» What is being asked: The first line of the data below and every line after it, through the one with "the segment before", must be transcribed without change.

======== Entries provided

-- pv_equiv track=rewrite | github.com/Virgilio-AI/Automation_Suite_Scheduler | Scheduler.py | splitStringByString
-- ===== SOURCE A (Python) =====
-- def splitStringByString(strin,delimeter):
-- 	resultArray=[]
-- 	counter=0
-- 	tempStrin=''
-- 	for element in range(0, len(strin)):
-- 		if strin[element] == delimeter:
-- 			resultArray.append(tempStrin)
-- 			tempStrin=""
-- 		else:
-- 			tempStrin+=strin[element]
-- 	return resultArray
-- ===== SOURCE B (Python) =====
-- def splitStringByString(strin, delimeter):
--     # find-next-delimiter-then-slice: repeatedly cut off the segment before
--     # the first matching character; the tail after the last match is dropped.
--     segments = []
--     rest = strin
--     while True:
--         idx = None
--         for k, c in enumerate(rest):
--             if c == delimeter:
--                 idx = k
--                 break
--         if idx is None:
--             return segments
--         segments.append(rest[:idx])
--         rest = rest[idx + 1:]
-- ===== Notes on version B (the rewrite author's own statement) =====
-- stated objective: faster
-- what changed: Replaces A's single char-by-char pass that grows the current segment by repeated string concatenation with a find-next-delimiter-then-slice loop: locate the first matching character, emit the slice before it, and continue on the remainder (the tail after the last match is naturally dropped).
import Mathlib
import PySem

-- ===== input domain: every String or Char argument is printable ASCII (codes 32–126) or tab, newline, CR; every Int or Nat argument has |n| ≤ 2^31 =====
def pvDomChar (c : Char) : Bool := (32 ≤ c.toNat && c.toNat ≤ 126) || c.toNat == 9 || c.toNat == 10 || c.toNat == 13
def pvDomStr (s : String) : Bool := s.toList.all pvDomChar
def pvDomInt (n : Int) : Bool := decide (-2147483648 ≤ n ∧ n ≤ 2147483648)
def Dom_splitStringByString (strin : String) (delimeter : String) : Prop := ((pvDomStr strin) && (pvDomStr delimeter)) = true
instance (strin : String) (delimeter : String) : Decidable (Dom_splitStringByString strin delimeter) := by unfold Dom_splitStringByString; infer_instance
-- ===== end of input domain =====

-- B replaces A's char-by-char accumulating pass with a find-next-delimiter-then-slice loop; same return value everywhere.

-- ===== PORT A =====
-- A: one pass over the characters, growing a temp segment, emitting it on each delimiter match
-- (strin[element] is a 1-char string, compared with the whole delimeter string).
def splitStringByString (strin : String) (delimeter : String) : List String :=
  (strin.toList.foldl
    (fun (st : List String × List Char) c =>
      if String.mk [c] == delimeter then (st.1 ++ [String.mk st.2], [])
      else (st.1, st.2 ++ [c]))
    ([], [])).1

-- ===== PORT B =====
-- B: repeatedly find the first character equal to the delimiter, emit the slice before it,
-- continue on the remainder; the tail after the last match is dropped.
def altGo (delimeter : String) (cs : List Char) : List String :=
  match h : cs.findIdx? (fun c => String.mk [c] == delimeter) with
  | none => []
  | some i => String.mk (cs.take i) :: altGo delimeter (cs.drop (i + 1))
termination_by cs.length
decreasing_by
  have hi : i < cs.length := by
    rcases List.findIdx?_eq_some_iff_getElem.mp h with ⟨hlt, _⟩
    exact hlt
  simp [List.length_drop]; omega

def splitStringByString_alt (strin : String) (delimeter : String) : List String :=
  altGo delimeter strin.toList

-- ===== PRECONDITION & SPEC =====
def Spec_splitStringByString (strin : String) (delimeter : String) (out : List String) : Prop := out = splitStringByString_alt strin delimeter
instance (strin : String) (delimeter : String) (out : List String) : Decidable (Spec_splitStringByString strin delimeter out) := by unfold Spec_splitStringByString; infer_instance

-- ===== CLAIM (what is proved, stated in full; the proofs are below) =====
def Claim_equal_splitStringByString : Prop := ∀ (strin : String) (delimeter : String), Dom_splitStringByString strin delimeter → Spec_splitStringByString strin delimeter (splitStringByString strin delimeter)

-- ===== LEMMAS AND PROOFS =====

-- proof-only reference recursion: first segment seeded with `temp`
def segRec (delimeter : String) (temp : List Char) : List Char → List String
  | [] => []
  | c :: cs =>
    if String.mk [c] == delimeter then String.mk temp :: segRec delimeter [] cs
    else segRec delimeter (temp ++ [c]) cs

theorem foldA_eq_segRec (delimeter : String) (cs : List Char) :
    ∀ (res : List String) (temp : List Char),
    (cs.foldl
      (fun (st : List String × List Char) c =>
        if String.mk [c] == delimeter then (st.1 ++ [String.mk st.2], [])
        else (st.1, st.2 ++ [c]))
      (res, temp)).1 = res ++ segRec delimeter temp cs := by
  induction cs with
  | nil => intro res temp; simp [segRec]
  | cons c cs ih =>
    intro res temp
    rw [List.foldl_cons]
    by_cases hc : String.mk [c] = delimeter
    · rw [if_pos (beq_iff_eq.mpr hc), ih]
      simp [segRec, hc]
    · rw [if_neg (fun hb => hc (beq_iff_eq.mp hb)), ih]
      simp [segRec, hc]

theorem segRec_no_delim (delimeter : String) (cs : List Char)
    (h : ∀ c ∈ cs, ¬ (String.mk [c] == delimeter) = true) :
    ∀ temp, segRec delimeter temp cs = [] := by
  induction cs with
  | nil => intro temp; simp [segRec]
  | cons c cs ih =>
    intro temp
    have hc := h c (List.mem_cons_self ..)
    simp only [segRec, if_neg hc]
    exact ih (fun c hm => h c (List.mem_cons_of_mem _ hm)) _

theorem segRec_split (delimeter : String) (pre : List Char) (d : Char) (rest : List Char)
    (hpre : ∀ c ∈ pre, ¬ (String.mk [c] == delimeter) = true)
    (hd : (String.mk [d] == delimeter) = true) :
    ∀ temp, segRec delimeter temp (pre ++ d :: rest) =
      String.mk (temp ++ pre) :: segRec delimeter [] rest := by
  induction pre with
  | nil => intro temp; simp [segRec, hd]
  | cons c pre ih =>
    intro temp
    have hc := hpre c (List.mem_cons_self ..)
    simp only [List.cons_append, segRec, if_neg hc]
    rw [ih (fun c hm => hpre c (List.mem_cons_of_mem _ hm))]
    simp

theorem altGo_eq_segRec_aux (delimeter : String) :
    ∀ (n : Nat) (cs : List Char), cs.length ≤ n →
      altGo delimeter cs = segRec delimeter [] cs := by
  intro n
  induction n with
  | zero =>
    intro cs hl
    have : cs = [] := List.length_eq_zero_iff.mp (by omega)
    subst this
    simp [altGo, segRec]
  | succ n ih =>
    intro cs hl
    rw [altGo.eq_def]
    split
    · next h =>
      have hnone := List.findIdx?_eq_none_iff.mp h
      exact (segRec_no_delim delimeter cs (by simpa using hnone) []).symm
    · next i h =>
      rcases List.findIdx?_eq_some_iff_getElem.mp h with ⟨hlt, hget, hbefore⟩
      have hdecomp : cs = cs.take i ++ cs[i] :: cs.drop (i + 1) := by
        rw [List.getElem_cons_drop hlt, List.take_append_drop]
      have hpre : ∀ c ∈ cs.take i, ¬ (String.mk [c] == delimeter) = true := by
        intro c hm
        rcases List.mem_take_iff_getElem.mp hm with ⟨j, hj, rfl⟩
        exact by simpa using hbefore j (by omega)
      have hlen : (cs.drop (i + 1)).length ≤ n := by
        simp [List.length_drop]; omega
      rw [ih _ hlen]
      conv_rhs => rw [hdecomp]
      rw [segRec_split delimeter _ _ _ hpre hget]
      simp

theorem altGo_eq_segRec (delimeter : String) (cs : List Char) :
    altGo delimeter cs = segRec delimeter [] cs :=
  altGo_eq_segRec_aux delimeter cs.length cs (le_refl _)

-- ===== VERDICT (by name: the statement is the Claim_ definition above) =====
theorem splitStringByString_spec : Claim_equal_splitStringByString := by
  intro strin delimeter _
  unfold Spec_splitStringByString splitStringByString splitStringByString_alt
  rw [foldA_eq_segRec, altGo_eq_segRec]
  simp
-- ===== VERDICT (by name: the statement is the Claim_ definition above) =====
theorem strip_anti_aliasing_setting_py_spec : Claim_unchanged_strip_anti_aliasing_setting_py := by
  intro content _
  unfold Spec_strip_anti_aliasing_setting_py D_strip_anti_aliasing_setting_py
  intro hnd
  unfold strip_anti_aliasing_setting_py strip_anti_aliasing_setting_py_alt
  simp only [pvAFindStart_eq, pvSplitFirst_eq] at hnd ⊢
  generalize PySem.Str.splitlines content = L at hnd ⊢
  rcases hdrop : L.dropWhile (fun l => !pvIsSG l) with _ | ⟨h, R2⟩
  · simp only []
  · simp only [hdrop, Nat.zero_add, List.tail_cons] at hnd ⊢
    set T := List.takeWhile (fun l => !pvIsSG l) L with hT
    set T2 := List.takeWhile (fun l => !pvIsHdr l) R2 with hT2
    set D2 := List.dropWhile (fun l => !pvIsHdr l) R2 with hD2
    set F := List.filter pvKeep T2 with hF
    have hLsplit : T ++ h :: R2 = L := by
      rw [hT, ← hdrop]; exact List.takeWhile_append_dropWhile
    have hR2 : T2 ++ D2 = R2 := List.takeWhile_append_dropWhile
    have hdropL : L.drop (T.length + 1) = R2 := by
      rw [← hLsplit, show T.length + 1 = (T ++ [h]).length by simp,
        show T ++ h :: R2 = (T ++ [h]) ++ R2 by simp]
      exact List.drop_left
    have he : pvAFindEnd L (T.length + 1) = T.length + 1 + T2.length := by
      rw [pvAFindEnd, hdropL, pvAFindEndAux_eq, hT2]
    rw [he]
    have hc1 : ((T.length : Int) + 1) = ((T.length + 1 : Nat) : Int) := by push_cast; ring
    have hsec : PySem.List.slice L (some ((T.length : Int) + 1))
        (some ((T.length + 1 + T2.length : Nat) : Int)) = T2 := by
      rw [hc1, PySem.List.slice_natCast, hdropL,
        show T.length + 1 + T2.length - (T.length + 1) = T2.length by omega, ← hR2]
      exact List.take_left
    have htake : PySem.List.slice L none (some ((T.length : Int) + 1)) = T ++ [h] := by
      rw [hc1, PySem.List.slice_to_natCast, ← hLsplit,
        show T ++ h :: R2 = (T ++ [h]) ++ R2 by simp,
        show T.length + 1 = (T ++ [h]).length by simp]
      exact List.take_left
    have hdropE : PySem.List.slice L (some ((T.length + 1 + T2.length : Nat) : Int)) none = D2 := by
      rw [PySem.List.slice_from_natCast, ← hLsplit, ← hR2,
        show T ++ h :: (T2 ++ D2) = (T ++ h :: T2) ++ D2 by simp,
        show T.length + 1 + T2.length = (T ++ h :: T2).length by simp; omega]
      exact List.drop_left
    rw [hsec, htake, hdropE]
    by_cases hrm : F.length = T2.length
    · rw [if_neg (by rw [hrm]; simp), if_neg (by rw [hrm]; simp)]
    · have hcond : (F.length != T2.length) = true := by simpa [bne_iff_ne] using hrm
      rw [hcond, if_pos rfl, if_pos rfl]
      cases hany : F.any pvNonBlank with
      | true => simp [← hF, List.append_assoc]
      | false =>
        rw [if_neg (by simp), if_neg (by simp)]
        -- ¬D_ forces the part after the section to be empty
        have hex : ∃ l ∈ T2, pvKeep l = false := by
          by_contra hc
          rw [not_exists] at hc
          exact hrm (List.length_filter_eq_length_iff.2 (by simpa using hc))
        have hallb : ∀ l ∈ F, pvNonBlank l = false := by simpa using hany
        have hall : ∀ l ∈ T2, pvKeep l = false ∨ pvNonBlank l = false := by
          intro l hl
          cases hk : pvKeep l with
          | false => exact Or.inl rfl
          | true => exact Or.inr (hallb l (List.mem_filter.2 ⟨hl, hk⟩))
        have hD2nil : D2 = [] := by
          by_contra hne
          exact hnd ⟨by simp, hex, hall, hne⟩
        rw [hD2nil]
        have hl1 : (T ++ [h]) ++ F ++ [] = T ++ ([h] ++ F) := by simp
    -- `del lines[s:e]` pieces on the mutated list
        have hc2 : PySem.List.slice (T ++ ([h] ++ F)) none (some ((T.length : Nat) : Int))
            = T := by
          rw [PySem.List.slice_to_natCast]
          exact List.take_left
        have hc3 : PySem.List.slice (T ++ ([h] ++ F)) (some ((T.length + 1 + T2.length : Nat) : Int)) none
            = [] := by
          rw [PySem.List.slice_from_natCast]
          refine List.drop_eq_nil_of_le ?_
          have := List.length_filter_le pvKeep T2
          simp [hF] at this ⊢
          omega
        rw [hl1, hc2, hc3]
        have hfwd := pvADelFwd_eq T []
        have hbwd := pvADelBwd_eq T []
        simp only [List.dropWhile_nil] at hfwd
        rw [hfwd, hbwd]
        simp [pvDropLeadingBlanks]

theorem strip_anti_aliasing_setting_py_changed : Claim_changed_strip_anti_aliasing_setting_py := by
  unfold Claim_changed_strip_anti_aliasing_setting_py; decide
-- pv_equiv track=rewrite | github.com/4rjunc/CollegeLab | 7thSemLab/SCT/Fuzzy Set Operations/minmax.py | min_max_composition
-- ===== SOURCE A (Python) =====
-- def min_max_composition(R, S):
--     result = set()
--     for (a, b) in R:
--         max_val = float('-inf')  # Initializing with negative infinity
--         for (c, d) in S:
--             if b == c:
--                 max_val = max(max_val, max(a, d))
--         if max_val != float('-inf'):
--             result.add((a, max_val))
--     return result
-- ===== SOURCE B (Python) =====
-- def min_max_composition(R, S):
--     # Index S once: best[c] = the maximum second component among pairs with first component c.
--     best = {}
--     for c, d in S:
--         best[c] = max(d, best.get(c, d))
--     # One lookup per R pair; max over {max(a, d) : (b, d) in S} = max(a, best[b]).
--     return {(a, max(a, best[b])) for (a, b) in R if b in best}
-- ===== Notes on version B (the rewrite author's own statement) =====
-- stated objective: faster
-- what changed: Replaces the nested scan of S for every R-pair by a single indexing pass over S (dict key -> max second component) followed by a set comprehension over R with one O(1) lookup each, using max(a,d) over matches = max(a, max d).
import Mathlib
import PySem

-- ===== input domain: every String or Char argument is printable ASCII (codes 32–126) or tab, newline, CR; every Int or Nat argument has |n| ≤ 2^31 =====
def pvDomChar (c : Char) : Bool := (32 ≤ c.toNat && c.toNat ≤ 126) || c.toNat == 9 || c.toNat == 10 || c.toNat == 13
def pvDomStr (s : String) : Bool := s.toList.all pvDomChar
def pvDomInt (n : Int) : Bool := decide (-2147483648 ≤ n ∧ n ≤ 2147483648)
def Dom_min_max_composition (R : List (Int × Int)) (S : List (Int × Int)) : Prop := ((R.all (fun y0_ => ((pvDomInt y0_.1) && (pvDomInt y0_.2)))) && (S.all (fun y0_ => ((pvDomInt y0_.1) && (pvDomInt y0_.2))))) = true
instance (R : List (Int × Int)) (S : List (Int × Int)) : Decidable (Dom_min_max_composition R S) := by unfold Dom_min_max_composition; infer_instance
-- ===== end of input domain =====

-- B replaces A's nested scan of S per R-pair by one indexing pass over S (dict: key -> max
-- second component) and a set comprehension over R with one lookup each; asymptotically
-- faster (O(|R|+|S|) vs O(|R|*|S|)).

-- ===== PORT A =====
-- inner loop over S: max_val is Option Int, none = float('-inf')
def mmcInnerA (a b : Int) (S : List (Int × Int)) (st : Option Int) : Option Int :=
  S.foldl (fun mv cd =>
    if b = cd.1 then
      some (match mv with
            | none => max a cd.2
            | some v => max v (max a cd.2))
    else mv) st

def min_max_composition (R : List (Int × Int)) (S : List (Int × Int)) : List (Int × Int) :=
  R.foldl (fun result ab =>
    match mmcInnerA ab.1 ab.2 S none with
    | none => result                                 -- max_val == float('-inf'): skip
    | some v => PySem.Set.add result (ab.1, v)) PySem.Set.empty

-- ===== PORT B =====
-- indexing pass over S:  best[c] = max(d, best.get(c, d))
def mmcBest (S : List (Int × Int)) : PySem.Dict Int Int :=
  S.foldl (fun d cd => d.insert cd.1 (max cd.2 (d.getD cd.1 cd.2))) PySem.Dict.empty

-- set comprehension {(a, max(a, best[b])) for (a, b) in R if b in best}
def min_max_composition_alt (R : List (Int × Int)) (S : List (Int × Int)) : List (Int × Int) :=
  PySem.Set.ofList (R.filterMap (fun ab =>
    ((mmcBest S).get? ab.2).map (fun v => (ab.1, max ab.1 v))))

-- ===== PRECONDITION & SPEC =====
def Spec_min_max_composition (R : List (Int × Int)) (S : List (Int × Int)) (out : List (Int × Int)) : Prop := out = min_max_composition_alt R S
instance (R : List (Int × Int)) (S : List (Int × Int)) (out : List (Int × Int)) : Decidable (Spec_min_max_composition R S out) := by unfold Spec_min_max_composition; infer_instance

-- ===== CLAIM (what is proved, stated in full; the proofs are below) =====
def Claim_equal_min_max_composition : Prop := ∀ (R : List (Int × Int)) (S : List (Int × Int)), Dom_min_max_composition R S → Spec_min_max_composition R S (min_max_composition R S)

-- ===== LEMMAS AND PROOFS =====

-- abstract maximum-so-far fold over S for key b (proof-only reference function)
def mmcM (b : Int) (S : List (Int × Int)) (o : Option Int) : Option Int :=
  S.foldl (fun o cd =>
    if cd.1 = b then
      some (match o with | none => cd.2 | some v => max v cd.2)
    else o) o

-- the dict built by B answers get? b with the running max of matching d's
theorem mmcBest_get?_aux (S : List (Int × Int)) (d : PySem.Dict Int Int) (b : Int) :
    (S.foldl (fun d cd => d.insert cd.1 (max cd.2 (d.getD cd.1 cd.2))) d).get? b
    = mmcM b S (d.get? b) := by
  induction S generalizing d with
  | nil => rfl
  | cons cd S ih =>
    simp only [List.foldl_cons, mmcM, ih]
    by_cases h : cd.1 = b
    · subst h
      cases hg : d.get? cd.1 with
      | none =>
        simp [PySem.Dict.get?_insert_self, PySem.Dict.getD_eq_get?_getD, hg]
      | some v =>
        simp [PySem.Dict.get?_insert_self, PySem.Dict.getD_eq_get?_getD, hg, max_comm v cd.2]
    · simp [h, PySem.Dict.get?_insert_of_ne d (max cd.2 (d.getD cd.1 cd.2)) (fun e => h e.symm)]

theorem mmcBest_get? (S : List (Int × Int)) (b : Int) :
    (mmcBest S).get? b = mmcM b S none := by
  simpa [mmcBest] using mmcBest_get?_aux S PySem.Dict.empty b

-- A's inner loop is the abstract max fold, post-composed with (max a ·)
theorem mmcInnerA_eq (a b : Int) (S : List (Int × Int)) (o : Option Int) :
    mmcInnerA a b S (o.map (fun v => max a v)) = (mmcM b S o).map (fun v => max a v) := by
  induction S generalizing o with
  | nil => rfl
  | cons cd S ih =>
    simp only [mmcInnerA, mmcM, List.foldl_cons] at *
    by_cases h : cd.1 = b
    · subst h
      cases o with
      | none =>
        have := ih (some cd.2)
        simpa using this
      | some v =>
        have := ih (some (max v cd.2))
        have hmax : max (max a v) (max a cd.2) = max a (max v cd.2) := by omega
        simpa [hmax] using this
    · have h' : ¬ b = cd.1 := fun e => h e.symm
      simpa [h, h'] using ih o

theorem mmcInnerA_eq_get? (a b : Int) (S : List (Int × Int)) :
    mmcInnerA a b S none = ((mmcBest S).get? b).map (fun v => max a v) := by
  rw [mmcBest_get?]
  simpa using mmcInnerA_eq a b S none

-- fold over a filterMap = fold with an Option-guarded step
theorem foldl_filterMap_match {α β γ : Type} (l : List α) (g : α → Option β)
    (f : γ → β → γ) (init : γ) :
    (l.filterMap g).foldl f init
      = l.foldl (fun acc x => match g x with | none => acc | some y => f acc y) init := by
  induction l generalizing init with
  | nil => rfl
  | cons x t ih =>
    cases hg : g x <;> simp [hg, ih]

-- ===== VERDICT (by name: the statement is the Claim_ definition above) =====
theorem min_max_composition_spec : Claim_equal_min_max_composition := by
  intro R S _
  show min_max_composition R S = min_max_composition_alt R S
  unfold min_max_composition min_max_composition_alt
  rw [PySem.Set.ofList_eq_foldl,
    foldl_filterMap_match R (fun ab => ((mmcBest S).get? ab.2).map (fun v => (ab.1, max ab.1 v)))
      PySem.Set.add ([] : List (Int × Int))]
  apply PySem.List.foldl_congr_mem
  intro acc ab _
  rw [mmcInnerA_eq_get?]
  cases (mmcBest S).get? ab.2 <;> rfl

================

» Written response:
-- pv_equiv track=rewrite | github.com/Virgilio-AI/Automation_Suite_Scheduler | Scheduler.py | splitStringByString
-- ===== SOURCE A (Python) =====
-- def splitStringByString(strin,delimeter):
-- 	resultArray=[]
-- 	counter=0
-- 	tempStrin=''
-- 	for element in range(0, len(strin)):
-- 		if strin[element] == delimeter:
-- 			resultArray.append(tempStrin)
-- 			tempStrin=""
-- 		else:
-- 			tempStrin+=strin[element]
-- 	return resultArray
-- ===== SOURCE B (Python) =====
-- def splitStringByString(strin, delimeter):
--     # find-next-delimiter-then-slice: repeatedly cut off the segment before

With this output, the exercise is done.